Em seu artigo para a Revista Coaching Brasil, o professor e palestrante Carlos Legal traz algumas lições sobre como aceitar nossas vulnerabilidades.
“Estou convencido das minhas próprias limitações – e esta convicção é minha força”. – Gandhi –
Diante de uma plateia atenta, com um público formado predominantemente por executivos, o ilustre orador recebe a primeira pergunta previamente selecionada. Pensa alguns segundos sobre ela e quando decide falar, solta um desconcertante: “I don’t know”. Lembro-me do sentimento de perturbação e decepção diante dessa resposta, especialmente por se tratar de ninguém menos que Sua Santidade, O Dalai Lama, que na ocasião, abria sua visita ao Brasil durante o mês de setembro de 2011.

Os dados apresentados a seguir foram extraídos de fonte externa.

-- pv_equiv track=rewrite | github.com/BenjaminTMilnes/PhysicsTerminology | compiler/compile.py | addItalicTags
-- ===== SOURCE A (Python) =====
-- def addItalicTags(text):
--     n = 0
--     t = ""
--
--     for c in text:
--         if c == "*" and n == 0:
--             t += "<i>"
--             n = 1
--         elif c == "*" and n == 1:
--             t += "</i>"
--             n = 0
--         else:
--             t += c
--
--     return t
-- ===== SOURCE B (Python) =====
-- def addItalicTags(text):
--     parts = text.split("*")
--     out = parts[0]
--     open_tag = True
--     for part in parts[1:]:
--         out += "<i>" if open_tag else "</i>"
--         out += part
--         open_tag = not open_tag
--     return out
-- ===== Notes on version B (the rewrite author's own statement) =====
-- stated objective: faster
-- what changed: Replaces the per-character state machine with a split on the asterisk character followed by rejoining the segments with alternating <i>/</i> tags toggled per segment.
import Mathlib
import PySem

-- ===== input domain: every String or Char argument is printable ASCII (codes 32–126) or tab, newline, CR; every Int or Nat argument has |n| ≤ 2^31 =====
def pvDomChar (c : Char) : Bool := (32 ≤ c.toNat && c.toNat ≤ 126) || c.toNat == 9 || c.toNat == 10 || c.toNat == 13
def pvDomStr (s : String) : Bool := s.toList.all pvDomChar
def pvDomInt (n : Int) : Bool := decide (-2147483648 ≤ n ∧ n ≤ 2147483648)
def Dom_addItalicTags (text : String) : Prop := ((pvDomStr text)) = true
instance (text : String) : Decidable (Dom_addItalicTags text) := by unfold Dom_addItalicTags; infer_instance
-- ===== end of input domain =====

-- B replaces A's per-character state machine with split('*') + rejoin with alternating tags (idiomatic; return value only, no mutation).

-- ===== PORT A =====
-- A: single pass over the characters, integer state n (0 = outside italics, 1 = inside), string accumulator t.
def addItalicTags (text : String) : String :=
  String.ofList ((text.toList.foldl
    (fun (s : Int × List Char) c =>
      if c = '*' ∧ s.1 = 0 then (1, s.2 ++ "<i>".toList)
      else if c = '*' ∧ s.1 = 1 then (0, s.2 ++ "</i>".toList)
      else (s.1, s.2 ++ [c]))
    ((0 : Int), ([] : List Char))).2)

-- ===== PORT B =====
-- B: split at '*' (Python str.split('*') = List.splitOn '*' on the characters), then rejoin the
-- segments, inserting an alternating tag (toggled boolean) before each segment after the first.
def addItalicTags_alt (text : String) : String :=
  let parts := text.toList.splitOn '*'
  let r := (parts.drop 1).foldl
    (fun (s : List Char × Bool) part =>
      (s.1 ++ (if s.2 then "<i>".toList else "</i>".toList) ++ part, !s.2))
    (parts.headD [], true)
  String.ofList r.1

-- ===== PRECONDITION & SPEC =====
def Spec_addItalicTags (text : String) (out : String) : Prop := out = addItalicTags_alt text
instance (text : String) (out : String) : Decidable (Spec_addItalicTags text out) := by unfold Spec_addItalicTags; infer_instance

-- ===== CLAIM (what is proved, stated in full; the proofs are below) =====
def Claim_equal_addItalicTags : Prop := ∀ (text : String), Dom_addItalicTags text → Spec_addItalicTags text (addItalicTags text)

-- ===== LEMMAS AND PROOFS =====

-- the tag emitted for state n (A) / toggle parity (B)
def pvTag (n : Int) : List Char := if n = 0 then "<i>".toList else "</i>".toList

-- the characters contributed by the segments after the first, starting in state n
def pvRest (n : Int) : List (List Char) → List Char
  | [] => []
  | q :: qs => pvTag n ++ q ++ pvRest (1 - n) qs

theorem pv_splitOn_ne_nil (cs : List Char) : cs.splitOn '*' ≠ [] := by
  simp [List.splitOn, List.splitOnP_ne_nil]

theorem pvA_loop (cs : List Char) : ∀ (n : Int) (acc : List Char), n = 0 ∨ n = 1 →
    (cs.foldl
      (fun (s : Int × List Char) c =>
        if c = '*' ∧ s.1 = 0 then (1, s.2 ++ "<i>".toList)
        else if c = '*' ∧ s.1 = 1 then (0, s.2 ++ "</i>".toList)
        else (s.1, s.2 ++ [c]))
      (n, acc)).2
    = acc ++ (cs.splitOn '*').headD [] ++ pvRest n ((cs.splitOn '*').tail) := by
  induction cs with
  | nil => intro n acc _; simp [List.splitOn, pvRest]
  | cons c cs ih =>
    intro n acc hn
    obtain ⟨h, t, hsplit⟩ : ∃ h t, cs.splitOn '*' = h :: t := by
      cases hcs : cs.splitOn '*' with
      | nil => exact absurd hcs (pv_splitOn_ne_nil cs)
      | cons h t => exact ⟨h, t, rfl⟩
    by_cases hc : c = '*'
    · subst hc
      have hsc : (('*'::cs).splitOn '*') = [] :: cs.splitOn '*' := by
        simp [List.splitOn, List.splitOnP_cons]
      rcases hn with hn | hn <;> subst hn
      · have hstep : (('*'::cs).foldl
            (fun (s : Int × List Char) c =>
              if c = '*' ∧ s.1 = 0 then (1, s.2 ++ "<i>".toList)
              else if c = '*' ∧ s.1 = 1 then (0, s.2 ++ "</i>".toList)
              else (s.1, s.2 ++ [c]))
            ((0 : Int), acc))
          = (cs.foldl
            (fun (s : Int × List Char) c =>
              if c = '*' ∧ s.1 = 0 then (1, s.2 ++ "<i>".toList)
              else if c = '*' ∧ s.1 = 1 then (0, s.2 ++ "</i>".toList)
              else (s.1, s.2 ++ [c]))
            ((1 : Int), acc ++ "<i>".toList)) := by norm_num
        rw [hstep, ih 1 (acc ++ "<i>".toList) (Or.inr rfl)]
        simp [hsc, hsplit, pvRest, pvTag]
      · have hstep : (('*'::cs).foldl
            (fun (s : Int × List Char) c =>
              if c = '*' ∧ s.1 = 0 then (1, s.2 ++ "<i>".toList)
              else if c = '*' ∧ s.1 = 1 then (0, s.2 ++ "</i>".toList)
              else (s.1, s.2 ++ [c]))
            ((1 : Int), acc))
          = (cs.foldl
            (fun (s : Int × List Char) c =>
              if c = '*' ∧ s.1 = 0 then (1, s.2 ++ "<i>".toList)
              else if c = '*' ∧ s.1 = 1 then (0, s.2 ++ "</i>".toList)
              else (s.1, s.2 ++ [c]))
            ((0 : Int), acc ++ "</i>".toList)) := by norm_num
        rw [hstep, ih 0 (acc ++ "</i>".toList) (Or.inl rfl)]
        simp [hsc, hsplit, pvRest, pvTag]
    · have hsp : List.splitOnP (· == '*') cs = h :: t := by
        simpa [List.splitOn] using hsplit
      have hsc : ((c::cs).splitOn '*') = (c :: h) :: t := by
        simp [List.splitOn, List.splitOnP_cons, hc, hsp]
      simp only [List.foldl_cons]
      rw [if_neg (by tauto), if_neg (by tauto)]
      rw [ih n (acc ++ [c]) hn]
      simp [hsc, hsplit]

theorem pvB_loop (qs : List (List Char)) : ∀ (acc : List Char) (b : Bool),
    (qs.foldl
      (fun (s : List Char × Bool) part =>
        (s.1 ++ (if s.2 then "<i>".toList else "</i>".toList) ++ part, !s.2))
      (acc, b)).1
    = acc ++ pvRest (if b then 0 else 1) qs := by
  induction qs with
  | nil => intro acc b; simp [pvRest]
  | cons q qs ih =>
    intro acc b
    simp only [List.foldl_cons]
    rw [ih]
    cases b <;> simp [pvRest, pvTag]

-- ===== VERDICT (by name: the statement is the Claim_ definition above) =====
theorem addItalicTags_spec : Claim_equal_addItalicTags := by
  intro text _
  unfold Spec_addItalicTags addItalicTags addItalicTags_alt
  show String.ofList _ = String.ofList ((((text.toList.splitOn '*').drop 1).foldl
    (fun (s : List Char × Bool) part =>
      (s.1 ++ (if s.2 then "<i>".toList else "</i>".toList) ++ part, !s.2))
    ((text.toList.splitOn '*').headD [], true)).1)
  rw [pvA_loop _ 0 [] (Or.inl rfl), pvB_loop]
  simp [List.drop_one]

Mas o sentimento de decepção durou até a resposta ser complementada com algo como: “bem, mas nós podemos juntos aprender sobre isso” e aquele sentimento inicial deu lugar a uma profunda sensação de alívio. Essa experiência me colocou em contato com uma das minhas maiores fraquezas na época – achar que tudo tem ou deveria ter uma resposta plausível – e o fato do Dalai Lama não ter uma resposta para uma questão da plateia (veja, que a pergunta aqui se tornou irrelevante) ou nem mesmo ter dado uma opinião a respeito, me trouxe na época, uma importante reflexão sobre reconhecer meus pontos fracos, admitir minha ignorância para certas coisas e aprender a se livrar do peso de ter sempre uma resposta para tudo – minha ou dos outros.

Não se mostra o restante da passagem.